C’est l’histoire d’un mec qui décide de se faire un tatouage.
Il dessine un personnage en train de réaliser une figure de skate.
Cette figure le hante.
Chaque jour, ou dès qu’il a un peu de temps, il s’entraîne.
Des années passent.
Peut-être qu’il n’y arrivera jamais.
Peut-être qu’un jour cette figure deviendra anecdotique pour lui.
Alors on lui dira : Pourquoi avoir tatoué ou immortalisé le rappel de quelque chose dans un monde où rien ne dure ? Tu devais quand même te douter que ça ne durerait pas !
Pour certains, ce tatouage deviendra le témoin d’une blessure.
Pour d’autres, la mémoire d’un rêve depuis longtemps éteint.
Pourquoi certains osent-ils écrire sur leur peau les moments qui leur paraissent importants ?
Le nom d’un premier amour, par exemple.
Parce qu’ils ignorent que cela ne durera pas ?
Bien sûr que non.
Parce que ça a été important.
Parce que tomber et s’élever font partie de la vie.
Parce qu’il faut parfois accepter de s’élever plus haut, au risque de se faire plus mal en tombant.
De s’élancer à corps perdu.
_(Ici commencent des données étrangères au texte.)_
-- pv_equiv track=rewrite | github.com/atulpunde/basic_intermediate_level_python | numberSum.py | check_registration_number
-- ===== SOURCE A (Python) =====
-- def check_registration_number(reg_number):
--     temp=reg_number
--     result_sum=0
--     flag=True
--     while(flag):
--         while(temp>0):
--             rem=temp%10
--             result_sum+=rem
--             temp=temp//10
--         if(result_sum>=9):
--             result=True
--             break
--         elif(result_sum>9):
--             temp=result_sum
--             result_sum=1
--         else:
--             result=False
--             break
--     return result
-- ===== SOURCE B (Python) =====
-- def check_registration_number(reg_number):
--     if reg_number < 0:
--         return False
--     return sum(int(c) for c in str(reg_number)) >= 9
-- ===== Notes on version B (the rewrite author's own statement) =====
-- stated objective: idiomatic
-- what changed: replaces A's remainder-and-quotient arithmetic digit-extraction loop wrapped in a redundant outer while/flag loop with a single sum of int(c) over the decimal string str(reg_number), guarding negatives (which A treats as digitless) up front
import Mathlib
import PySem

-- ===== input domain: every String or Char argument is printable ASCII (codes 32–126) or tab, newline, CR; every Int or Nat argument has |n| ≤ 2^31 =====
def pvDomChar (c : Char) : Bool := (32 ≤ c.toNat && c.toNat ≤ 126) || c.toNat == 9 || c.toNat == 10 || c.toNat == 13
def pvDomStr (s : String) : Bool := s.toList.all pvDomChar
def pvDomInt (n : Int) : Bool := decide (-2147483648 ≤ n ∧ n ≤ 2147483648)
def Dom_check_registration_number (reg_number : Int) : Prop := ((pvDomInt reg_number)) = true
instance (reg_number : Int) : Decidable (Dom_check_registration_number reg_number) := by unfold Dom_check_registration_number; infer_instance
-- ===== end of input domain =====

-- B swaps A's remainder/quotient arithmetic digit extraction inside a redundant outer while/flag loop for summing int(c) over the decimal string; idiomatic, same cost. --

-- ===== PORT A =====
-- inner 'while(temp>0)' loop: state (temp, result_sum)
def pvInnerA (temp result_sum : Int) : Int :=
  if temp > 0 then
    pvInnerA (PySem.Int.floordiv temp 10) (result_sum + PySem.Int.mod temp 10)
  else result_sum
termination_by temp.toNat
decreasing_by
  rw [PySem.Int.floordiv_eq_ediv_of_pos (by omega)]; omega

-- outer 'while(flag)' loop: runs the inner loop, then the if/elif/else chain.
-- The elif branch (result_sum>9 after ¬result_sum>=9) is unreachable; Lean sees
-- that in decreasing_by, so the recursion terminates.
def pvOuterA (temp result_sum : Int) : Bool :=
  let s := pvInnerA temp result_sum
  if _h1 : s ≥ 9 then true
  else if _h2 : s > 9 then pvOuterA s 1
  else false
termination_by 0
decreasing_by omega

def check_registration_number (reg_number : Int) : Bool :=
  pvOuterA reg_number 0

-- ===== PORT B =====
-- int(c) ported as c.toNat - 48: exact on the digit characters of str(n), n ≥ 0
def check_registration_number_alt (reg_number : Int) : Bool :=
  if reg_number < 0 then false
  else decide (((PySem.Int.toChars reg_number).map (fun c => (c.toNat : Int) - 48)).sum ≥ 9)

-- ===== PRECONDITION & SPEC =====
def Spec_check_registration_number (reg_number : Int) (out : Bool) : Prop := out = check_registration_number_alt reg_number
instance (reg_number : Int) (out : Bool) : Decidable (Spec_check_registration_number reg_number out) := by unfold Spec_check_registration_number; infer_instance

-- ===== CLAIM (what is proved, stated in full; the proofs are below) =====
def Claim_equal_check_registration_number : Prop := ∀ (reg_number : Int), Dom_check_registration_number reg_number → Spec_check_registration_number reg_number (check_registration_number reg_number)

-- ===== LEMMAS AND PROOFS =====

-- arithmetic digit sum of a natural number (proof-only helper)
def pvDigitSum (n : Nat) : Int :=
  if n = 0 then 0 else ((n % 10 : Nat) : Int) + pvDigitSum (n / 10)

-- value of a digit character, as B's port computes it
def pvVal (c : Char) : Int := (c.toNat : Int) - 48

theorem pvVal_digitChar (d : Nat) (h : d < 10) : pvVal (Nat.digitChar d) = (d : Int) := by
  revert h; revert d; decide

theorem pvInnerA_eq_nat (n : Nat) : ∀ (s : Int), pvInnerA (n : Int) s = s + pvDigitSum n := by
  induction n using Nat.strong_induction_on with
  | _ n ih =>
    intro s
    rw [pvInnerA]
    by_cases hz : n = 0
    · subst hz; simp [pvDigitSum]
    · have hpos : (n : Int) > 0 := by exact_mod_cast Nat.pos_of_ne_zero hz
      rw [if_pos hpos]
      rw [show ((10 : Int)) = ((10 : Nat) : Int) from rfl]
      rw [PySem.Int.floordiv_natCast, PySem.Int.mod_natCast]
      rw [ih (n / 10) (Nat.div_lt_self (Nat.pos_of_ne_zero hz) (by omega))]
      rw [show pvDigitSum n = ((n % 10 : Nat) : Int) + pvDigitSum (n / 10) from by
        rw [pvDigitSum, if_neg hz]]
      ring

theorem pvInnerA_eq (t : Int) (ht : 0 ≤ t) (s : Int) :
    pvInnerA t s = s + pvDigitSum t.toNat := by
  have h : t = (t.toNat : Int) := by omega
  rw [h]; exact pvInnerA_eq_nat t.toNat s

theorem pvCore_sum (fuel : Nat) : ∀ (n : Nat) (ds : List Char), n < fuel →
    ((Nat.toDigitsCore 10 fuel n ds).map pvVal).sum = pvDigitSum n + ((ds.map pvVal).sum) := by
  induction fuel with
  | zero => intro n ds h; omega
  | succ fuel ih =>
    intro n ds h
    rw [Nat.toDigitsCore]
    by_cases h0 : n / 10 = 0
    · simp only [h0, if_true]
      have hn : n < 10 := by omega
      by_cases hz : n = 0
      · subst hz; simp [pvVal_digitChar, pvDigitSum]
      · rw [pvDigitSum, if_neg hz, h0, pvDigitSum]
        simp [pvVal_digitChar (n % 10) (by omega)]
    · simp only [h0, if_false]
      have hrec : n / 10 < fuel := by omega
      rw [ih (n / 10) _ hrec, List.map_cons, List.sum_cons]
      have hz : ¬ n = 0 := by omega
      rw [show pvDigitSum n = ((n % 10 : Nat) : Int) + pvDigitSum (n / 10) from by
        rw [pvDigitSum, if_neg hz]]
      rw [pvVal_digitChar (n % 10) (by omega)]
      ring

theorem pvToDigits_sum (n : Nat) :
    ((Nat.toDigits 10 n).map pvVal).sum = pvDigitSum n := by
  rw [Nat.toDigits, pvCore_sum (n + 1) n [] (by omega)]
  simp

-- ===== VERDICT (by name: the statement is the Claim_ definition above) =====
theorem check_registration_number_spec : Claim_equal_check_registration_number := by
  intro reg _hd
  unfold Spec_check_registration_number check_registration_number check_registration_number_alt
  rw [pvOuterA]
  by_cases hneg : reg < 0
  · have h0 : pvInnerA reg 0 = 0 := by rw [pvInnerA]; simp; omega
    simp [h0, hneg]
  · push_neg at hneg
    have hs : pvInnerA reg 0 = pvDigitSum reg.toNat := by
      rw [pvInnerA_eq reg hneg 0]; ring
    have hb : PySem.Int.toChars reg = Nat.toDigits 10 reg.toNat := by
      simp [PySem.Int.toChars, not_lt.mpr hneg]
    have hnn : ¬ reg < 0 := not_lt.mpr hneg
    simp only [hs, hb, hnn, if_false]
    have := pvToDigits_sum reg.toNat
    have hmap : (Nat.toDigits 10 reg.toNat).map (fun c => (c.toNat : Int) - 48)
        = (Nat.toDigits 10 reg.toNat).map pvVal := rfl
    rw [hmap, this]
    by_cases h9 : pvDigitSum reg.toNat ≥ 9
    · simp [h9]
    · simp only [dif_neg h9, decide_eq_false h9]
      split
      · next h => exact absurd (le_of_lt h) h9
      · rfl
-- A's chain walk reaches the root and visits only keys resolving to it
lemma chase_spec {d : PySem.Dict Int Int} (hI : Inc d) :
    ∀ (fuel : Nat) (x : Int) (acc : List Int), cGE d x ≤ fuel →
      (chaseA d x acc fuel).2 = Res d x ∧
      ∀ u ∈ (chaseA d x acc fuel).1, u ∈ acc ∨ ((d.get? u).isSome ∧ Res d u = Res d x) := by
  intro fuel
  induction fuel with
  | zero =>
    intro x acc hc
    have hn := cGE_eq_zero_get? (Nat.le_zero.mp hc)
    refine ⟨by simp [chaseA, Res_none hn], fun u hu => Or.inl (by simpa [chaseA] using hu)⟩
  | succ fuel ih =>
    intro x acc hc
    cases hg : d.get? x with
    | none =>
      refine ⟨by simp [chaseA, hg, Res_none hg], fun u hu => Or.inl (by simpa [chaseA, hg] using hu)⟩
    | some v =>
      have hlt : cGE d v < cGE d x := cGE_lt hg (hI x v hg)
      have hstep : chaseA d x acc (fuel + 1) = chaseA d v (acc ++ [x]) fuel := by
        simp [chaseA, hg]
      obtain ⟨h1, h2⟩ := ih v (acc ++ [x]) (by omega)
      have hRx : Res d x = Res d v := Res_some hI hg
      refine ⟨by rw [hstep, h1, hRx], fun u hu => ?_⟩
      rw [hstep] at hu
      rcases h2 u hu with hmem | ⟨hs, hR⟩
      · rcases List.mem_append.mp hmem with h | h
        · exact Or.inl h
        · have : u = x := by simpa using h
          exact Or.inr ⟨by simp [this, hg], by rw [this]⟩
      · exact Or.inr ⟨hs, by rw [hR, hRx]⟩

lemma foldl_insert_get? (w : Int) :
    ∀ (l : List Int) (d : PySem.Dict Int Int) (y : Int),
      ((l.foldl (fun dd u => dd.insert u w) d).get? y) =
        if y ∈ l then some w else d.get? y := by
  intro l
  induction l with
  | nil => intro d y; simp
  | cons a t ih =>
    intro d y
    rw [List.foldl_cons, ih]
    by_cases hyt : y ∈ t
    · simp [hyt]
    · by_cases hya : y = a
      · simp [hya, PySem.Dict.get?_insert_self]
      · simp [hyt, hya, PySem.Dict.get?_insert _ _ _ _]

-- one step of A: the answer is Res, invariants survive, keys grow by exactly {Res d room}
lemma stepA_spec {d : PySem.Dict Int Int} (ans : List Int) (room : Int)
    (hI : Inc d) (hD : DenseA d) :
    (stepA (d, ans) room).2 = ans ++ [Res d room] ∧ Inc (stepA (d, ans) room).1 ∧
    DenseA (stepA (d, ans) room).1 ∧
    ∀ y, ((stepA (d, ans) room).1.get? y).isSome ↔ ((d.get? y).isSome ∨ y = Res d room) := by
  cases hg : d.get? room with
  | none =>
    have hstep : stepA (d, ans) room = (d.insert room (room + 1), ans ++ [room]) := by
      simp only [stepA, hg]
    have hRr : Res d room = room := Res_none hg
    have hget : ∀ y, (d.insert room (room + 1)).get? y =
        if y = room then some (room + 1) else d.get? y := by
      intro y; rw [PySem.Dict.get?_insert]
    refine ⟨by rw [hstep, hRr], ?_, ?_, ?_⟩
    · rw [hstep]
      intro y w hy
      rw [hget] at hy
      by_cases hyr : y = room
      · rw [if_pos hyr] at hy; cases hy; omega
      · rw [if_neg hyr] at hy; exact hI y w hy
    · rw [hstep]
      intro x v hx y hy1 hy2
      rw [hget]
      by_cases hyr : y = room
      · simp [hyr]
      · rw [if_neg hyr]
        rw [hget] at hx
        by_cases hxr : x = room
        · rw [if_pos hxr] at hx; cases hx; omega
        · rw [if_neg hxr] at hx; exact hD x v hx y hy1 hy2
    · intro y
      rw [hstep, hRr]
      simp only [hget]
      by_cases hyr : y = room
      · simp [hyr]
      · simp [hyr]
  | some v =>
    set p := chaseA d room [] (d.size + 1) with hp
    set D := p.1.foldl (fun dd u => dd.insert u (p.2 + 1)) d with hD'
    have hstep : stepA (d, ans) room = (D.insert p.2 (p.2 + 1), ans ++ [p.2]) := by
      simp only [stepA, hg, hp, hD']
    obtain ⟨hfree, hmem⟩ := chase_spec hI (d.size + 1) room []
      (le_trans (cGE_le_size d room) (by omega))
    rw [← hp] at hfree hmem
    have hmem' : ∀ u ∈ p.1, (d.get? u).isSome ∧ Res d u = Res d room := by
      intro u hu
      rcases hmem u hu with h | h
      · cases h
      · exact h
    have hget : ∀ y, (D.insert p.2 (p.2 + 1)).get? y =
        if y = p.2 then some (p.2 + 1) else if y ∈ p.1 then some (p.2 + 1) else d.get? y := by
      intro y
      rw [PySem.Dict.get?_insert, hD', foldl_insert_get?]
    have hRmem : ∀ u ∈ p.1, u < p.2 := by
      intro u hu
      obtain ⟨hs, hRu⟩ := hmem' u hu
      obtain ⟨w', hw'⟩ := Option.isSome_iff_exists.mp hs
      have := Res_gt hI hw'
      rw [hRu, ← hfree] at this
      omega
    have hIsome : ∀ y, ((D.insert p.2 (p.2 + 1)).get? y).isSome ↔
        ((d.get? y).isSome ∨ y = Res d room) := by
      intro y
      rw [hget, ← hfree]
      by_cases hyf : y = p.2
      · simp [hyf]
      · by_cases hyl : y ∈ p.1
        · simp [hyf, hyl, (hmem' y hyl).1]
        · simp [hyf, hyl]
    have hInew : Inc (D.insert p.2 (p.2 + 1)) := by
      intro y w hy
      rw [hget y] at hy
      by_cases hyf : y = p.2
      · rw [if_pos hyf] at hy; cases hy; omega
      · rw [if_neg hyf] at hy
        by_cases hyl : y ∈ p.1
        · rw [if_pos hyl] at hy
          cases hy
          have := hRmem y hyl
          omega
        · rw [if_neg hyl] at hy; exact hI y w hy
    refine ⟨by rw [hstep, ← hfree], by rw [hstep]; exact hInew, ?_, by rw [hstep]; exact hIsome⟩
    rw [hstep]
    intro x w hx y hy1 hy2
    rw [hIsome y]
    rw [hget] at hx
    by_cases hxf : x = p.2
    · rw [if_pos hxf] at hx
      cases hx
      right; rw [← hfree]; omega
    · rw [if_neg hxf] at hx
      by_cases hxl : x ∈ p.1
      · rw [if_pos hxl] at hx
        cases hx
        by_cases hyp : y = p.2
        · right; rw [← hfree]; exact hyp
        · left
          obtain ⟨hs, hRx⟩ := hmem' x hxl
          have hylt : y < Res d x := by
            rw [hRx, ← hfree]; omega
          exact dense_interval hI hD (cGE d x) x le_rfl y hy1 hylt
      · rw [if_neg hxl] at hx
        exact Or.inl (hD x w hx y hy1 hy2)

-- number of set members ≥ x: the termination measure of B's probe
def mGE (s : List Int) (x : Int) : Nat :=
  (s.filter (fun a => decide (x ≤ a))).length

-- B's probe returns the first value ≥ free outside the set
lemma probe_spec (s : PySem.Set Int) :
    ∀ (fuel : Nat) (free : Int), mGE s free ≤ fuel →
      free ≤ probeB s free fuel ∧ probeB s free fuel ∉ s ∧
      ∀ y, free ≤ y → y < probeB s free fuel → y ∈ s := by
  intro fuel
  induction fuel with
  | zero =>
    intro free hc
    have hnot : free ∉ s := by
      intro hmem
      have : 0 < mGE s free :=
        List.length_pos_of_mem (List.mem_filter.mpr ⟨hmem, by simp⟩)
      omega
    have hstep : probeB s free 0 = free := rfl
    exact ⟨by rw [hstep], by rw [hstep]; exact hnot, fun y hy1 hy2 => by rw [hstep] at hy2; omega⟩
  | succ fuel ih =>
    intro free hc
    by_cases hmem : free ∈ s
    · have hcon : PySem.Set.contains s free = true := (PySem.Set.contains_iff s free).mpr hmem
      have hstep : probeB s free (fuel + 1) = probeB s (free + 1) fuel := by
        simp only [probeB, hcon, if_true]
      have hlt : mGE s (free + 1) < mGE s free :=
        filter_length_lt (fun a ha => by simp at ha ⊢; omega) hmem (by simp) (by simp)
      obtain ⟨h1, h2, h3⟩ := ih (free + 1) (by omega)
      refine ⟨by rw [hstep]; omega, by rw [hstep]; exact h2, fun y hy1 hy2 => ?_⟩
      rw [hstep] at hy2
      by_cases hyf : y = free
      · exact hyf ▸ hmem
      · exact h3 y (by omega) hy2
    · have hcon : PySem.Set.contains s free = false := by
        by_contra h
        exact hmem ((PySem.Set.contains_iff s free).mp (by simpa using h))
      have hstep : probeB s free (fuel + 1) = free := by
        simp only [probeB, hcon, Bool.false_eq_true, if_false]
      exact ⟨by rw [hstep], by rw [hstep]; exact hmem, fun y hy1 hy2 => by rw [hstep] at hy2; omega⟩

-- two "first free ≥ r" values for the same occupancy predicate coincide
lemma minfree_unique {P : Int → Prop} {r a b : Int}
    (ha1 : r ≤ a) (ha2 : ¬ P a) (ha3 : ∀ y, r ≤ y → y < a → P y)
    (hb1 : r ≤ b) (hb2 : ¬ P b) (hb3 : ∀ y, r ≤ y → y < b → P y) : a = b := by
  by_contra hne
  rcases lt_or_gt_of_ne hne with h | h
  · exact ha2 (hb3 a ha1 h)
  · exact hb2 (ha3 b hb1 h)

lemma mGE_le_length (s : List Int) (x : Int) : mGE s x ≤ s.length :=
  List.length_filter_le _ _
D’avoir le cœur à nu.
Parce que se relever et continuer fait partie de leur conviction.
Ils s’acharnent quand tout leur dit d’abandonner et s’arrêtent quand tout les incite à maintenir un mal connu plutôt que de changer pour un hypothétique bien inconnu.
Mais pourquoi le marquer au fer blanc ?
Peut-être parce que certains sont en accord avec chaque étape de leur vie, aussi éphémère soit-elle.
Parce que tomber pour recommencer ne les effraie pas et que changer pour continuer ne les trouble pas davantage.
Figer, non pas pour s’accrocher au passé, mais pour ne pas oublier quand tout en nous est mouvement et vie.
Photographier, immortaliser dans un monde mouvant et vivant, en soi.
Ou scroller, faire défiler, courir, sans cesse, dans un monde que l’on regarde sans vraiment l’habiter.
Le tatouage n’est ici qu’une métaphore.
Ce texte ne parle pas d’encre, mais de ce qui nous traverse.
Il se tient volontairement
à la lisière qui sépare ce qui nous habite
et ce qui nous abrite.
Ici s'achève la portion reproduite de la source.